*DATA SUPPLIED*
-- pv_equiv track=rewrite | github.com/Algorithm-Passport/AlgorithmStudy | src/sooho-Kang/4주차/3107.py | solution
-- ===== SOURCE A (Python) =====
-- from collections import deque, Counter
--
-- def solution(strs):
--     # str list로 변환하여 str내에 값을 추가할 수 있도록함
--     strs = list(strs)
--
--     #::있는 경우 검사 ::를 만나면 문자열안에 빈 블록만큼 :0룰 추가해줌
--     for i in range(len(strs)):
--         if i < len(strs) and strs[i] == ":" and strs[i + 1] == ":":
--             strs[i] = ":0" * (8 - Counter(strs)[":"])
--             break
--
--     # 리스트로 변환했던 문자열을 deque자료구조로 변환
--     arr = list(map(deque, "".join(strs).split(":")))
--     for i in range(len(arr)):
--         # 자른 문자열의 길이가 4가 아니라면 없는 숫자만큼 0을 앞에 붙여준다
--         if len(arr[i]) != 4:
--             while len(arr[i]) != 4:
--                 arr[i].appendleft("0")
--         arr[i] = "".join(arr[i])
--
--     return ":".join(arr)
-- ===== SOURCE B (Python) =====
-- def solution(strs):
--     # Expand an abbreviated IPv6 address: split on "::" (if present) and insert
--     # enough "0" groups to reach 8, then right-justify every group to width 4.
--     if "::" in strs:
--         left, right = strs.split("::", 1)
--         groups = left.split(":") + ["0"] * (8 - strs.count(":")) + right.split(":")
--     else:
--         groups = strs.split(":")
--     return ":".join(g.rjust(4, "0") for g in groups)
-- ===== Notes on version B (the rewrite author's own statement) =====
-- stated objective: simpler
-- what changed: Replaced A's char-by-char scan that splices a ':0'*(8-colons) string into the character list plus a deque appendleft padding loop by a direct split on the first '::' with ['0']*(8-colons) groups inserted and str.rjust(4,'0') per group.
import Mathlib
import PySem

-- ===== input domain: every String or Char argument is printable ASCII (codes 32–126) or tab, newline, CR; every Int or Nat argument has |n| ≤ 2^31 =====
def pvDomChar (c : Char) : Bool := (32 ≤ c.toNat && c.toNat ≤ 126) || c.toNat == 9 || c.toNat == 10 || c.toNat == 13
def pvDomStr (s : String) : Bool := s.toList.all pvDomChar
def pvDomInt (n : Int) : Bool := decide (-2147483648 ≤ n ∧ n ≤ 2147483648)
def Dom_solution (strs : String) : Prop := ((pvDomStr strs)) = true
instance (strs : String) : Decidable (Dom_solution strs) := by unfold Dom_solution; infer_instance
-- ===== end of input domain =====

-- B replaces A's character-splicing scan and deque padding loop by a direct
-- split on '::' with inserted "0" groups and per-group rjust: simpler, same cost.


-- ===== PORT A =====
-- ":0" * n  (Python string repetition; n already clamped at 0 by Int.toNat below)
def pvRep (n : Nat) : List Char := (List.replicate n [':', '0']).flatten

-- A's for-loop: scan for the first i with strs[i] = ':' and strs[i+1] = ':',
-- replace that element by rep and stop (break).  When the scan sits on a final
-- ':' with nothing after it Python raises IndexError (excluded by Pre_); here
-- the else branch is taken.
def pvScanA (rep : List Char) : List Char → List Char
  | [] => []
  | c :: rest =>
    if c = ':' ∧ rest.head? = some ':' then rep ++ rest
    else c :: pvScanA rep rest

-- A's appendleft-while loop.  Python diverges when the group is longer than 4
-- (excluded by Pre_); the fuel of 4 only makes the same computation total.
def pvPadFuel : Nat → List Char → List Char
  | 0, g => g
  | fuel + 1, g => if g.length = 4 then g else pvPadFuel fuel ('0' :: g)

def solution (strs : String) : String :=
  let cs := strs.toList
  let rep := pvRep (8 - (cs.count ':' : Int)).toNat   -- ":0" * (8 - Counter(strs)[":"])
  let joined := pvScanA rep cs
  let groups := PySem.Chars.splitOn joined [':']
  String.mk (PySem.Chars.join [':'] (groups.map (pvPadFuel 4)))

-- ===== PORT B =====
-- strs.split("::", 1) fused with the '"::" in strs' test: none = no occurrence,
-- some (l, r) = the parts before/after the FIRST "::" (exact, step for step).
def pvSplitDC : List Char → Option (List Char × List Char)
  | [] => none
  | c :: rest =>
    if c = ':' ∧ rest.head? = some ':' then some ([], rest.tail)
    else (pvSplitDC rest).map (fun p => (c :: p.1, p.2))

-- g.rjust(4, "0")
def pvRjust4 (g : List Char) : List Char := List.replicate (4 - g.length) '0' ++ g

def solution_alt (strs : String) : String :=
  let cs := strs.toList
  let groups :=
    match pvSplitDC cs with
    | some (l, r) =>
        PySem.Chars.splitOn l [':']
          ++ List.replicate (8 - (PySem.Chars.count cs [':'] : Int)).toNat ['0']
          ++ PySem.Chars.splitOn r [':']
    | none => PySem.Chars.splitOn cs [':']
  String.mk (PySem.Chars.join [':'] (groups.map pvRjust4))

-- ===== PRECONDITION & SPEC =====
-- Pre_ excludes exactly the inputs on which A does not return: it raises
-- IndexError on a trailing ':' not preceded by ':' when no "::" occurs, and its
-- while-loop diverges when some ':'-separated group is longer than 4 characters.
def Pre_solution (strs : String) : Prop :=
  (∀ g ∈ PySem.Chars.splitOn strs.toList [':'], g.length ≤ 4) ∧
  (strs.toList.getLast? = some ':' → PySem.Chars.isIn [':', ':'] strs.toList = true)
instance (strs : String) : Decidable (Pre_solution strs) := by unfold Pre_solution; infer_instance
def pvWitness_solution : String := "1::2"

def Spec_solution (strs : String) (out : String) : Prop := out = solution_alt strs
instance (strs : String) (out : String) : Decidable (Spec_solution strs out) := by unfold Spec_solution; infer_instance

-- ===== CLAIM (what is proved, stated in full; the proofs are below) =====
def Claim_equal_solution : Prop := ∀ (strs : String), Dom_solution strs → Pre_solution strs → Spec_solution strs (solution strs)

-- ===== LEMMAS AND PROOFS =====

-- PySem.Chars.count with a single-character needle is List.count.
theorem pvCountGo (fuel : Nat) (l : List Char) (acc : Nat) (h : l.length ≤ fuel) :
    PySem.Chars.count.go [':'] fuel l acc = acc + l.count ':' := by
  induction fuel generalizing l acc with
  | zero =>
    have : l = [] := by cases l <;> simp_all
    subst this; simp [PySem.Chars.count.go]
  | succ n ih =>
    cases l with
    | nil => simp [PySem.Chars.count.go]
    | cons c t =>
      rw [PySem.Chars.count.go]
      by_cases hc : c = ':'
      · subst hc
        simp only [List.isPrefixOf, BEq.rfl, Bool.true_and, if_true, List.length_singleton,
          List.drop_one, List.tail_cons]
        rw [ih t (acc + 1) (by simpa using h)]
        simp; omega
      · have hcb : (':' == c) = false := by rw [beq_eq_false_iff_ne]; exact fun h => hc h.symm
        simp only [List.isPrefixOf, hcb, Bool.false_and, Bool.false_eq_true, if_false]
        rw [ih t acc (by simpa using h)]
        simp [hc]

theorem pvCount_colon (l : List Char) : PySem.Chars.count l [':'] = l.count ':' := by
  simp [PySem.Chars.count, pvCountGo l.length l 0 le_rfl]

theorem pvSplitGo (fuel : Nat) (l cur : List Char) (acc : List (List Char)) (h : l.length ≤ fuel) :
    PySem.Chars.splitOn.go [':'] fuel l cur acc
      = acc.reverse ++ (List.splitOnP (· == ':') l).modifyHead (cur.reverse ++ ·) := by
  induction fuel generalizing l cur acc with
  | zero =>
    have : l = [] := by cases l <;> simp_all
    subst this; simp [PySem.Chars.splitOn.go]
  | succ n ih =>
    cases l with
    | nil => simp [PySem.Chars.splitOn.go]
    | cons c t =>
      rw [PySem.Chars.splitOn.go]
      by_cases hc : c = ':'
      · subst hc
        simp only [List.isPrefixOf, BEq.rfl, Bool.true_and, if_true, List.length_singleton,
          List.drop_one, List.tail_cons]
        rw [ih t [] (cur.reverse :: acc) (by simpa using h)]
        simp [List.splitOnP_cons, show (fun x : List Char => x) = id from rfl, List.modifyHead_id]
      · have hcb : (':' == c) = false := by rw [beq_eq_false_iff_ne]; exact fun h => hc h.symm
        simp only [List.isPrefixOf, hcb, Bool.false_and, Bool.false_eq_true, if_false]
        rw [ih t (c :: cur) acc (by simpa using h)]
        simp [List.splitOnP_cons, hc, List.modifyHead_modifyHead, Function.comp_def]

theorem pvSplitOn_colon (l : List Char) :
    PySem.Chars.splitOn l [':'] = List.splitOnP (· == ':') l := by
  rw [PySem.Chars.splitOn, pvSplitGo (l.length + 1) l [] [] (by omega)]
  simp [show (fun x : List Char => x) = id from rfl, List.modifyHead_id]

theorem pvScan_none (rep cs : List Char) (h : pvSplitDC cs = none) : pvScanA rep cs = cs := by
  induction cs with
  | nil => simp [pvScanA]
  | cons c rest ih =>
    by_cases hc : c = ':' ∧ rest.head? = some ':'
    · simp [pvSplitDC, hc] at h
    · simp only [pvSplitDC, if_neg hc, Option.map_eq_none_iff] at h
      simp [pvScanA, if_neg hc, ih h]

theorem pvScan_some (rep cs l r : List Char) (h : pvSplitDC cs = some (l, r)) :
    pvScanA rep cs = l ++ rep ++ ':' :: r := by
  induction cs generalizing l r with
  | nil => simp [pvSplitDC] at h
  | cons c rest ih =>
    by_cases hc : c = ':' ∧ rest.head? = some ':'
    · simp only [pvSplitDC, if_pos hc, Option.some.injEq, Prod.mk.injEq] at h
      obtain ⟨hl, hr⟩ := h
      subst hl; subst hr
      obtain ⟨hcc, hh⟩ := hc
      subst hcc
      cases rest with
      | nil => simp at hh
      | cons d t =>
        simp only [List.head?_cons, Option.some.injEq] at hh
        subst hh
        simp [pvScanA]
    · simp only [pvSplitDC, if_neg hc] at h
      obtain ⟨p, hp, hpe⟩ := Option.map_eq_some_iff.mp h
      obtain ⟨l', r'⟩ := p
      simp only [Prod.mk.injEq] at hpe
      obtain ⟨hl, hr⟩ := hpe
      subst hl; subst hr
      rw [pvScanA, if_neg hc, ih l' r' hp]
      simp

theorem pvSplitDC_eq (cs l r : List Char) (h : pvSplitDC cs = some (l, r)) :
    cs = l ++ ':' :: ':' :: r := by
  induction cs generalizing l r with
  | nil => simp [pvSplitDC] at h
  | cons c rest ih =>
    by_cases hc : c = ':' ∧ rest.head? = some ':'
    · simp only [pvSplitDC, if_pos hc, Option.some.injEq, Prod.mk.injEq] at h
      obtain ⟨hl, hr⟩ := h
      subst hl; subst hr
      obtain ⟨hcc, hh⟩ := hc
      cases rest with
      | nil => simp at hh
      | cons d t =>
        simp only [List.head?_cons, Option.some.injEq] at hh
        subst hh; subst hcc
        simp
    · simp only [pvSplitDC, if_neg hc] at h
      obtain ⟨p, hp, hpe⟩ := Option.map_eq_some_iff.mp h
      obtain ⟨l', r'⟩ := p
      simp only [Prod.mk.injEq] at hpe
      obtain ⟨hl, hr⟩ := hpe
      subst hl; subst hr
      rw [ih l' r' hp]
      simp

theorem pvSplit_rep (n : Nat) (l r : List Char) :
    List.splitOnP (· == ':') (l ++ pvRep n ++ ':' :: r)
      = List.splitOnP (· == ':') l ++ List.replicate n ['0'] ++ List.splitOnP (· == ':') r := by
  induction n generalizing l with
  | zero =>
    simpa [pvRep] using List.splitOnP_append_cons (· == ':') l r ':' rfl
  | succ n ih =>
    have hshape : l ++ pvRep (n + 1) ++ ':' :: r
        = l ++ ':' :: (['0'] ++ pvRep n ++ ':' :: r) := by
      simp [pvRep, List.replicate_succ]
    rw [hshape, List.splitOnP_append_cons (· == ':') l _ ':' rfl, ih ['0']]
    simp [List.replicate_succ]

theorem pvPad_eq (g : List Char) (h : g.length ≤ 4) : pvPadFuel 4 g = pvRjust4 g := by
  unfold pvRjust4
  interval_cases hl : g.length <;> simp_all [pvPadFuel, List.replicate]

theorem pv_main (strs : String) (hpre : Pre_solution strs) :
    solution strs = solution_alt strs := by
  obtain ⟨h4, -⟩ := hpre
  rw [pvSplitOn_colon] at h4
  unfold solution solution_alt
  simp only [pvSplitOn_colon, pvCount_colon]
  cases hdc : pvSplitDC strs.toList with
  | none =>
    rw [pvScan_none _ _ hdc]
    congr 1
    exact congrArg _ (List.map_congr_left fun g hg => pvPad_eq g (h4 g hg))
  | some p =>
    obtain ⟨l, r⟩ := p
    rw [pvScan_some _ _ _ _ hdc, pvSplit_rep]
    have hcs := pvSplitDC_eq _ _ _ hdc
    have hsplit : List.splitOnP (· == ':') strs.toList
        = List.splitOnP (· == ':') l ++ [] :: List.splitOnP (· == ':') r := by
      rw [hcs, List.splitOnP_append_cons (· == ':') l _ ':' rfl, List.splitOnP_cons]
      simp
    rw [hsplit] at h4
    congr 1
    refine congrArg _ (List.map_congr_left fun g hg => pvPad_eq g ?_)
    rcases List.mem_append.mp hg with hg | hg
    · rcases List.mem_append.mp hg with hg | hg
      · exact h4 g (by simp [hg])
      · have : g = ['0'] := List.eq_of_mem_replicate hg
        simp [this]
    · exact h4 g (by simp [hg])

-- ===== VERDICT (by name: the statement is the Claim_ definition above) =====
theorem solution_spec : Claim_equal_solution := by
  intro strs _ hpre
  unfold Spec_solution
  exact pv_main strs hpre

*TASK DESCRIPTION*
Based on the entries above, please state how many lines include "padding", leaving out everything else.

*ANSWER BOX*
2